**Problem requirements**. Make your reply a word-for-word repeat of the records.

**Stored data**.
[Start of section]
-- counting: A's outer loop = the sum of Source B's per-row counts
theorem pvOuterCount (board : List (List Int)) :
    ∀ k, k ≤ board.length → ∀ a : Int,
      (List.range k).foldl (fun ans i =>
          (List.range (board.getD 0 []).length).foldl
            (fun ans j => if pvATemp board i j = 0 then ans + 1 else ans) ans) a
        = a + ((((List.range k).map (fun i =>
            ((List.range (board.getD 0 []).length).filter
              (pvBCond (board.map (pvHRow (board.getD 0 []).length)) board.length i)).length)).sum : Nat) : Int) := by
  intro k
  induction k with
  | zero => intro _ a; simp
  | succ k ih =>
    intro hk a
    rw [pvFoldlRangeSucc, ih (by omega),
      pvInnerCount board k (by omega) (board.getD 0 []).length le_rfl,
      List.range_succ, List.map_append, List.sum_append,
      List.map_cons, List.map_nil, List.sum_cons, List.sum_nil]
    push_cast
    ring

-- ===== VERDICT (by name: the statement is the Claim_ definition above) =====
theorem solution_spec : Claim_equal_solution := by
  intro board _ _
  unfold Spec_solution solution solution_alt
  rw [pvOuterCount board board.length le_rfl 0]
  simp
[End of section]
**Response to this task**.
-- counting: A's outer loop = the sum of Source B's per-row counts
theorem pvOuterCount (board : List (List Int)) :
    ∀ k, k ≤ board.length → ∀ a : Int,
      (List.range k).foldl (fun ans i =>
          (List.range (board.getD 0 []).length).foldl
            (fun ans j => if pvATemp board i j = 0 then ans + 1 else ans) ans) a
        = a + ((((List.range k).map (fun i =>
            ((List.range (board.getD 0 []).length).filter
              (pvBCond (board.map (pvHRow (board.getD 0 []).length)) board.length i)).length)).sum : Nat) : Int) := by
  intro k
  induction k with
  | zero => intro _ a; simp
  | succ k ih =>
    intro hk a
    rw [pvFoldlRangeSucc, ih (by omega),
      pvInnerCount board k (by omega) (board.getD 0 []).length le_rfl,
      List.range_succ, List.map_append, List.sum_append,
      List.map_cons, List.map_nil, List.sum_cons, List.sum_nil]
    push_cast
    ring

-- ===== VERDICT (by name: the statement is the Claim_ definition above) =====
theorem solution_spec : Claim_equal_solution := by
  intro board _ _
  unfold Spec_solution solution solution_alt
  rw [pvOuterCount board board.length le_rfl 0]
  simp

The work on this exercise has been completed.